▸ **Exercise prompt**
To complete the exercise, write out all the data exactly.

[Collection entries]
theorem scanB_no_punct (w : List Char) (hw : w ≠ []) (h : findPunct w 0 = none) :
    scanB w = [String.ofList w] := by
  obtain ⟨a, rest, rfl⟩ : ∃ a rest, w = a :: rest := by
    cases w with
    | nil => exact absurd rfl hw
    | cons a rest => exact ⟨a, rest, rfl⟩
  have ha : punctA a = false := by
    by_contra hx
    simp only [findPunct, Bool.not_eq_false] at h hx
    rw [if_pos hx] at h; cases h
  have htw := findPunct_none_decomp _ _ h
  have hdw : (a :: rest).dropWhile (fun x => !punctA x) = [] := by
    have := List.takeWhile_append_dropWhile (p := fun x => !punctA x) (l := a :: rest)
    rw [htw] at this
    simpa using this
  rw [scanB]
  rw [dif_neg (by rw [punctB_eq]; simp [ha])]
  rw [punctB_fun_eq, htw, hdw]
  simp [scanB]

theorem scanB_first (w : List Char) (index : Nat) (c : Char)
    (hf : findPunct w 0 = some (index, c)) :
    scanB w =
      (if w.take index ≠ [] then [String.ofList (w.take index)] else []) ++
      [String.ofList (if c == '.' && ((w.drop (index + 1)).take 2 == ['.', '.']) then ['.', '.', '.'] else [c])] ++
      scanB (w.drop (if c == '.' && ((w.drop (index + 1)).take 2 == ['.', '.']) then index + 3 else index + 1)) := by
  obtain ⟨hp, t, hw, hidx⟩ := findPunct_some_decomp _ _ _ _ hf
  set tw := w.takeWhile (fun x => !punctA x) with htw
  have hidx' : index = tw.length := by omega
  have htake : w.take index = tw := by
    rw [hidx']; conv_lhs => rw [hw]
    exact List.take_left ..
  have hdrop : w.drop index = c :: t := by
    rw [hidx']; conv_lhs => rw [hw]
    exact List.drop_left ..
  have hdrop1 : w.drop (index + 1) = t := by
    have hq := congrArg (List.drop 1) hdrop
    rw [List.drop_drop] at hq
    simpa using hq
  have hdrop3 : w.drop (index + 3) = t.drop 2 := by
    have hq := congrArg (List.drop 3) hdrop
    rw [List.drop_drop] at hq
    simpa using hq
  have hscant : scanB (c :: t) =
      [String.ofList (if c == '.' && (t.take 2 == ['.', '.']) then ['.', '.', '.'] else [c])] ++
      scanB (if c == '.' && (t.take 2 == ['.', '.']) then t.drop 2 else t) := by
    rw [scanB, dif_pos (by rw [punctB_eq]; exact hp)]
    by_cases h3 : c == '.' && (t.take 2 == ['.', '.'])
    · rw [if_pos h3, if_pos h3, if_pos h3]; rfl
    · rw [if_neg h3, if_neg h3, if_neg h3]; rfl
  by_cases h0 : index = 0
  · -- word starts with the punctuation character
    have htw0 : tw = [] := by rw [← List.length_eq_zero_iff]; omega
    have hw0 : w = c :: t := by conv_lhs => rw [hw, htw0, List.nil_append]
    rw [hw0, h0, hscant]
    by_cases h3 : (c == '.' && (t.take 2 == ['.', '.'])) <;>
      simp [h3, List.drop_succ_cons]
  · -- a non-empty non-punctuation head comes first
    have htwne : tw ≠ [] := by
      intro hx; rw [hx] at hidx'; simp at hidx'; omega
    have hane : w ≠ [] := by rw [hw]; simp
    obtain ⟨a, rest, rfl⟩ : ∃ a rest, w = a :: rest := by
      cases w with
      | nil => exact absurd rfl hane
      | cons a rest => exact ⟨a, rest, rfl⟩
    have ha : punctA a = false := by
      cases hq : tw with
      | nil =>
        rw [hq] at hidx'
        simp at hidx'
        exact absurd hidx' h0
      | cons b tb =>
        have h2 := hw
        rw [hq, List.cons_append] at h2
        injection h2 with hba _
        have hmem : a ∈ List.takeWhile (fun x => !punctA x) (a :: rest) := by
          rw [← htw, hq, ← hba]; simp
        have := List.mem_takeWhile_imp hmem
        simpa using this
    have hdw : (a :: rest).dropWhile (fun x => !punctA x) = c :: t := by
      apply List.append_cancel_left (as := tw)
      rw [htw, List.takeWhile_append_dropWhile, ← htw]
      exact hw
    rw [scanB, dif_neg (by rw [punctB_eq]; simp [ha])]
    rw [punctB_fun_eq, ← htw, hdw, hscant]
    rw [htake, hdrop1, if_pos htwne]
    by_cases h3 : (c == '.' && (t.take 2 == ['.', '.'])) = true
    · rw [if_pos h3, if_pos h3, if_pos h3, hdrop3]
      simp
    · rw [if_neg h3, if_neg h3, if_neg h3, hdrop1]
      simp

▸ **Answer to this problem**
theorem scanB_no_punct (w : List Char) (hw : w ≠ []) (h : findPunct w 0 = none) :
    scanB w = [String.ofList w] := by
  obtain ⟨a, rest, rfl⟩ : ∃ a rest, w = a :: rest := by
    cases w with
    | nil => exact absurd rfl hw
    | cons a rest => exact ⟨a, rest, rfl⟩
  have ha : punctA a = false := by
    by_contra hx
    simp only [findPunct, Bool.not_eq_false] at h hx
    rw [if_pos hx] at h; cases h
  have htw := findPunct_none_decomp _ _ h
  have hdw : (a :: rest).dropWhile (fun x => !punctA x) = [] := by
    have := List.takeWhile_append_dropWhile (p := fun x => !punctA x) (l := a :: rest)
    rw [htw] at this
    simpa using this
  rw [scanB]
  rw [dif_neg (by rw [punctB_eq]; simp [ha])]
  rw [punctB_fun_eq, htw, hdw]
  simp [scanB]

theorem scanB_first (w : List Char) (index : Nat) (c : Char)
    (hf : findPunct w 0 = some (index, c)) :
    scanB w =
      (if w.take index ≠ [] then [String.ofList (w.take index)] else []) ++
      [String.ofList (if c == '.' && ((w.drop (index + 1)).take 2 == ['.', '.']) then ['.', '.', '.'] else [c])] ++
      scanB (w.drop (if c == '.' && ((w.drop (index + 1)).take 2 == ['.', '.']) then index + 3 else index + 1)) := by
  obtain ⟨hp, t, hw, hidx⟩ := findPunct_some_decomp _ _ _ _ hf
  set tw := w.takeWhile (fun x => !punctA x) with htw
  have hidx' : index = tw.length := by omega
  have htake : w.take index = tw := by
    rw [hidx']; conv_lhs => rw [hw]
    exact List.take_left ..
  have hdrop : w.drop index = c :: t := by
    rw [hidx']; conv_lhs => rw [hw]
    exact List.drop_left ..
  have hdrop1 : w.drop (index + 1) = t := by
    have hq := congrArg (List.drop 1) hdrop
    rw [List.drop_drop] at hq
    simpa using hq
  have hdrop3 : w.drop (index + 3) = t.drop 2 := by
    have hq := congrArg (List.drop 3) hdrop
    rw [List.drop_drop] at hq
    simpa using hq
  have hscant : scanB (c :: t) =
      [String.ofList (if c == '.' && (t.take 2 == ['.', '.']) then ['.', '.', '.'] else [c])] ++
      scanB (if c == '.' && (t.take 2 == ['.', '.']) then t.drop 2 else t) := by
    rw [scanB, dif_pos (by rw [punctB_eq]; exact hp)]
    by_cases h3 : c == '.' && (t.take 2 == ['.', '.'])
    · rw [if_pos h3, if_pos h3, if_pos h3]; rfl
    · rw [if_neg h3, if_neg h3, if_neg h3]; rfl
  by_cases h0 : index = 0
  · -- word starts with the punctuation character
    have htw0 : tw = [] := by rw [← List.length_eq_zero_iff]; omega
    have hw0 : w = c :: t := by conv_lhs => rw [hw, htw0, List.nil_append]
    rw [hw0, h0, hscant]
    by_cases h3 : (c == '.' && (t.take 2 == ['.', '.'])) <;>
      simp [h3, List.drop_succ_cons]
  · -- a non-empty non-punctuation head comes first
    have htwne : tw ≠ [] := by
      intro hx; rw [hx] at hidx'; simp at hidx'; omega
    have hane : w ≠ [] := by rw [hw]; simp
    obtain ⟨a, rest, rfl⟩ : ∃ a rest, w = a :: rest := by
      cases w with
      | nil => exact absurd rfl hane
      | cons a rest => exact ⟨a, rest, rfl⟩
    have ha : punctA a = false := by
      cases hq : tw with
      | nil =>
        rw [hq] at hidx'
        simp at hidx'
        exact absurd hidx' h0
      | cons b tb =>
        have h2 := hw
        rw [hq, List.cons_append] at h2
        injection h2 with hba _
        have hmem : a ∈ List.takeWhile (fun x => !punctA x) (a :: rest) := by
          rw [← htw, hq, ← hba]; simp
        have := List.mem_takeWhile_imp hmem
        simpa using this
    have hdw : (a :: rest).dropWhile (fun x => !punctA x) = c :: t := by
      apply List.append_cancel_left (as := tw)
      rw [htw, List.takeWhile_append_dropWhile, ← htw]
      exact hw
    rw [scanB, dif_neg (by rw [punctB_eq]; simp [ha])]
    rw [punctB_fun_eq, ← htw, hdw, hscant]
    rw [htake, hdrop1, if_pos htwne]
    by_cases h3 : (c == '.' && (t.take 2 == ['.', '.'])) = true
    · rw [if_pos h3, if_pos h3, if_pos h3, hdrop3]
      simp
    · rw [if_neg h3, if_neg h3, if_neg h3, hdrop1]
      simp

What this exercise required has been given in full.